Tuesday 7 April 2015

Consumer Rights re Digital Content

It has long been a tricky legal question whether software counts as "goods" or "services".  The distinction matters for a number of purposes, including that different terms are implied by law in contracts for the supply of goods and contracts for the supply of services.

The new Consumer Rights Act 2015 (the "Act") sidesteps the question by creating an entirely new category of "digital content" and stating exactly what terms are implied into a contract for the supply of digital content.  However, the Act only applies to a contract between a "trader" and a "consumer"and the key terms are only implied if the consumer pays for the digital content.  So for business to business ("B2B") contracts or contracts for genuinely free content, the old law still applies.  But where the Act does apply, businesses will need to review their terms and conditions.

The relevant provisions of the Act are expected to come into force on 1 October 2015 and there is some excellent guidance produced by the Trading Standards Institute here, which I will not repeat in detail.

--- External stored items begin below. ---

theorem mu_nonneg (m : Nat) (l : List Int) : 0 ≤ mu m l :=
  List.sum_nonneg (by
    intro x hx
    obtain ⟨y, _, rfl⟩ := List.mem_map.1 hx
    exact rank_nonneg m y)

theorem mu_le (m : Nat) (l : List Int) (h : ∀ x ∈ l, rank m x ≤ (m : Int)) :
    mu m l ≤ (l.length : Int) * m := by
  unfold mu
  have := List.sum_le_card_nsmul (l.map (rank m)) (m : Int) (by
    intro x hx
    obtain ⟨y, hy, rfl⟩ := List.mem_map.1 hx
    exact h y hy)
  simpa using this

theorem finCount_lt_of_neg (D : List Int) (p : Nat) (dy : Int) (hdy : D[p]? = some dy)
    (hneg : dy < 0) : finCount D < D.length := by
  have hle : finCount D ≤ D.length := List.countP_le_length
  rcases Nat.lt_or_ge (finCount D) D.length with h | h
  · exact h
  · exfalso
    have heq : finCount D = D.length := le_antisymm hle h
    have := List.countP_eq_length.mp heq dy (List.mem_of_getElem? hdy)
    simp at this
    omega

theorem finCount_set (D : List Int) (p : Nat) (a dy : Int) (hdy : D[p]? = some dy) :
    (finCount (D.set p a) : Int) = (finCount D : Int) - (if 0 ≤ dy then 1 else 0) + (if 0 ≤ a then 1 else 0) := by
  have hp : p < D.length := by
    by_contra h
    rw [List.getElem?_eq_none (by omega)] at hdy
    simp at hdy
  have hval : D[p] = dy := by
    rw [List.getElem?_eq_getElem hp] at hdy
    exact Option.some.inj hdy
  have hmem : dy ∈ D := hval ▸ List.getElem_mem hp
  unfold finCount
  rw [List.countP_set hp, hval]
  by_cases h1 : 0 ≤ dy <;> by_cases h2 : 0 ≤ a
  · have hpos : 0 < D.countP (fun x => decide (0 ≤ x)) :=
      List.countP_pos_iff.2 ⟨dy, hmem, by simp [h1]⟩
    simp [h1, h2]
    omega
  · have hpos : 0 < D.countP (fun x => decide (0 ≤ x)) :=
      List.countP_pos_iff.2 ⟨dy, hmem, by simp [h1]⟩
    simp [h1, h2]
    omega
  · simp [h1, h2]
  · simp [h1, h2]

In summary "digital content" is widely defined as "data which are produced and supplied in digital form", which the guidance explains includes:
  • computer games
  • virtual items purchased within computer games
  • television programmes
  • films
  • books
  • computer software
  • mobile phone apps
  • systems software for operating goods - for example, domestic appliances, toys, motor vehicles, etc.
There are implied terms that the digital content must be:

  • of satisfactory quality
  • fit for a particular purpose
  • as described
These terms are subject to some limitations, which are explained in the guidance.  The consumer's remedies for breach of these terms are initially the right to repair or replacement, and then the right to a price reduction if this is not practical.

The trader cannot contract out of these implied terms.  This all sounds like a big change, but the reality is that the scope to contract out of liability to consumers is already severely limited by the Unfair Terms Act 1977 and the Unfair Terms in Consumer Contracts Regulations 1999, and the sort of digital content covered would probably have been considered "goods" under the existing law and therefore subject to equivalent implied terms and remedies in any event.  The Act therefore really just clarifies the legal position - which is important as it helps prevent unscrupulous traders taking advantage of the legal "grey area" to deny consumers their rights and deter them from seeking a remedy.

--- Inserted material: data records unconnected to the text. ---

theorem init_le_maxfold (nums : List Int) :
    ∀ (l : List Int) (a : Int), a ≤ l.foldl (fun acc u => max acc (fcand nums u)) a := by
  intro l
  induction l with
  | nil => intro a; exact le_refl a
  | cons u tl ih =>
    intro a
    exact le_trans (le_max_left a (fcand nums u)) (ih _)

theorem fcand_le_maxfold (nums : List Int) :
    ∀ (l : List Int) (a h : Int), h ∈ l →
      fcand nums h ≤ l.foldl (fun acc u => max acc (fcand nums u)) a := by
  intro l
  induction l with
  | nil => intro a h hm; cases hm
  | cons u tl ih =>
    intro a h hm
    rcases List.mem_cons.mp hm with rfl | ht
    · exact le_trans (le_max_right a (fcand nums h)) (init_le_maxfold nums tl _)
    · exact ih _ _ ht

theorem fcand_le_Nmax (nums : List Int) {l : List Int} {h : Int} (hm : h ∈ l) :
    fcand nums h ≤ Nmax nums l := by
  cases l with
  | nil => cases hm
  | cons h' t =>
    rcases List.mem_cons.mp hm with rfl | ht
    · exact init_le_maxfold nums t _
    · exact fcand_le_maxfold nums t _ _ ht

theorem Nmax_perm (nums : List Int) {l₁ l₂ : List Int} (hp : l₁.Perm l₂) (hne : l₁ ≠ []) :
    Nmax nums l₁ = Nmax nums l₂ := by
  cases l₁ with
  | nil => exact absurd rfl hne
  | cons h₁ t₁ =>
    cases l₂ with
    | nil => have := hp.length_eq; simp at this
    | cons h₂ t₂ =>
      have rc : ∀ (b : Int) (x y : Int),
          max (max b (fcand nums x)) (fcand nums y) = max (max b (fcand nums y)) (fcand nums x) := by
        intro b x y; omega
      have hfe := @List.Perm.foldl_eq _ _ (fun a u => max a (fcand nums u)) _ _ ⟨rc⟩ hp
      have e1 : Nmax nums (h₁ :: t₁) =
          (h₁ :: t₁).foldl (fun a u => max a (fcand nums u)) (fcand nums h₁) := by
        simp [Nmax, List.foldl_cons, max_self]
      rw [e1, hfe]
      have e2 : (h₂ :: t₂).foldl (fun a u => max a (fcand nums u)) (fcand nums h₁) =
          max (fcand nums h₁) (Nmax nums (h₂ :: t₂)) := by
        simp only [List.foldl_cons, Nmax]
        exact maxfold_init nums t₂ (fcand nums h₁) (fcand nums h₂)
      rw [e2]
      have hmem : h₁ ∈ h₂ :: t₂ := hp.subset (List.mem_cons_self ..)
      exact max_eq_right (fcand_le_Nmax nums hmem)

theorem Nmax_mem (nums : List Int) : ∀ (l : List Int), l ≠ [] → ∃ h ∈ l, Nmax nums l = fcand nums h := by
  intro l
  induction l with
  | nil => intro h; exact absurd rfl h
  | cons h t ih =>
    intro _
    cases t with
    | nil => exact ⟨h, List.mem_cons_self .., rfl⟩
    | cons w r =>
      rcases ih (by simp) with ⟨u, hu, he⟩
      have : Nmax nums (h :: w :: r) = max (fcand nums h) (Nmax nums (w :: r)) := by
        simp only [Nmax, List.foldl_cons]
        exact maxfold_init nums r (fcand nums h) (fcand nums w)
      rcases le_total (fcand nums h) (Nmax nums (w :: r)) with hle | hle
      · exact ⟨u, List.mem_cons_of_mem _ hu, by rw [this, max_eq_right hle, he]⟩
      · exact ⟨h, List.mem_cons_self .., by rw [this, max_eq_left hle]⟩

theorem Nmax_append_last (nums : List Int) (l : List Int) (hne : l ≠ []) (z : Int) :
    Nmax nums (l ++ [z]) = max (Nmax nums l) (fcand nums z) := by
  cases l with
  | nil => exact absurd rfl hne
  | cons h t => simp [Nmax, List.foldl_append]

theorem range_pairs_pfold (t : Int) (d : Int × Int) :
    ∀ (l : List (Int × Int)) (x : Int × Int) (init : Int),
    (List.range l.length).foldl
      (fun acc k =>
        let pl := (x :: l).getD k d
        let pr := (x :: l).getD (k + 1) d
        let m1 := min acc (t - pl.2)
        if pr.1 - pl.1 ≤ 1 then min m1 (t - pr.2 - pl.2) else m1)
      init = pfold t init x l := by
  intro l
  induction l with
  | nil => intro x init; rfl
  | cons y tl ih =>
    intro x init
    rw [List.length_cons, List.range_succ_eq_map, List.foldl_cons, List.foldl_map]
    simp only [List.getD_cons_zero, List.getD_cons_succ, Nat.zero_add]
    rw [pfold]
    exact ih y _

theorem adjOK_of_sorted (nums : List Int) :
    ∀ (l : List Int), l.Pairwise (· < ·) →
      (∀ v, v ∈ nums → v ∈ l ∨ (∀ u ∈ l, v < u)) → AdjOK nums l := by
  intro l
  induction l with
  | nil => intro _ _; trivial
  | cons x tl ih =>
    intro hp hmem
    cases tl with
    | nil =>
      intro hx1
      rcases hmem _ hx1 with hin | hlt
      · simp at hin
      · have := hlt x (by simp); omega
    | cons y r =>
      have hpt := List.pairwise_cons.mp hp
      refine ⟨hpt.1 y (by simp), ?_, ?_⟩
      · by_cases hy : y = x + 1
        · exact Or.inl hy
        · refine Or.inr (fun hx1 => ?_)
          rcases hmem _ hx1 with hin | hlt
          · rcases List.mem_cons.mp hin with h1 | hin
            · omega
            · rcases List.mem_cons.mp hin with h2 | hin
              · exact hy h2.symm
              · have h3 := hpt.1 y (by simp)
                have h4 := (List.pairwise_cons.mp hpt.2).1 _ hin
                omega
          · have := hlt x (by simp); omega
      · refine ih hpt.2 (fun v hv => ?_)
        rcases hmem v hv with hin | hlt
        · rcases List.mem_cons.mp hin with h1 | hin
          · subst h1
            exact Or.inr (fun u hu => hpt.1 u hu)
          · exact Or.inl hin
        · exact Or.inr (fun u hu => hlt u (List.mem_cons_of_mem _ hu))

theorem pfold_cons (t m : Int) (pl pr : Int × Int) (rest : List (Int × Int)) :
    pfold t m pl (pr :: rest) =
      pfold t (if pr.1 - pl.1 ≤ 1 then min (min m (t - pl.2)) (t - pr.2 - pl.2)
               else min m (t - pl.2)) pr rest := rfl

Standard terms and conditions for business to consumer ("B2C") contracts will need to be reviewed for consistency with the new law, especially if it was assumed that the terms implied in a contract for the sale of goods did not apply.  If one of the exceptions or limitations described in the guidance are applicable, it would be helpful to spell this out.  For example the guidance explains that "Most computer systems' software, games and apps have minor defects that are corrected over time with fixes or upgrades. Therefore a 'reasonable person' might expect the defects to be present and judge any items containing them to be of satisfactory quality."  This is something that suppliers may well wish to highlight in their Ts & Cs.

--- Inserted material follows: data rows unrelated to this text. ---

-- pv_equiv track=rewrite | github.com/Abdelmathin/computorv2 | generator/generator.py | function_implementation
-- ===== SOURCE A (Python) =====
-- def function_implementation(namespace, prototype):
-- 	for k in " \r\n\t\v\f;":
-- 		prototype = prototype.replace(k, " ").strip()
-- 	while ("  " in prototype):
-- 		prototype = prototype.replace("  ", " ")
-- 	i = prototype.index(" ")
-- 	prototype = prototype[:i] + " " + namespace + "::" + prototype[i:].strip()
-- 	return (prototype)
-- ===== SOURCE B (Python) =====
-- SEPS = " \r\n\t\v\f;"
--
-- def function_implementation(namespace, prototype):
--     # one-pass tokenizer: split prototype on separator characters into non-empty tokens
--     tokens = []
--     cur = ""
--     for c in prototype:
--         if c in SEPS:
--             if cur:
--                 tokens.append(cur)
--             cur = ""
--         else:
--             cur += c
--     if cur:
--         tokens.append(cur)
--     if len(tokens) < 2:
--         raise ValueError("substring not found")
--     return tokens[0] + " " + namespace + "::" + " ".join(tokens[1:])
-- ===== Notes on version B (the rewrite author's own statement) =====
-- stated objective: faster
-- what changed: replaces A's seven replace/strip passes plus the quadratic 'while " " in prototype' collapse and index/slice surgery by a single one-pass tokenizer that splits on the separator characters and rejoins tokens with namespace:: inserted after the first token
import Mathlib
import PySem

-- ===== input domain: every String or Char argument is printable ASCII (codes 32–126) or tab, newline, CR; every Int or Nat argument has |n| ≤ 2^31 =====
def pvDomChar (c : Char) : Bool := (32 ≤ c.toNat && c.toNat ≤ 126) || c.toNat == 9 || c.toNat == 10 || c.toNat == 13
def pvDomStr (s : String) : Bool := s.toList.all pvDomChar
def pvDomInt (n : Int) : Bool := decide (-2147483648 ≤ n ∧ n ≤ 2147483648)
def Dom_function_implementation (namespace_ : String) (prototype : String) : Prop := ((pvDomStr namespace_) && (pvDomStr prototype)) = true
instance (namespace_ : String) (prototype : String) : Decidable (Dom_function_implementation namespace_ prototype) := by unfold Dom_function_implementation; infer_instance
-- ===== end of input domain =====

There is more scope for excluding liability in a B2B contract, but standard terms must still satisfy the test of "reasonableness" under the Unfair Terms Act 1977.  Will a statement that no term shall be implied as to satisfactory quality, fitness for purpose or correspondence with description be considered "reasonable" by a Court given that such terms are now clearly implied in consumer contracts, or will a more nuanced approach to the drafting be more likely to be upheld?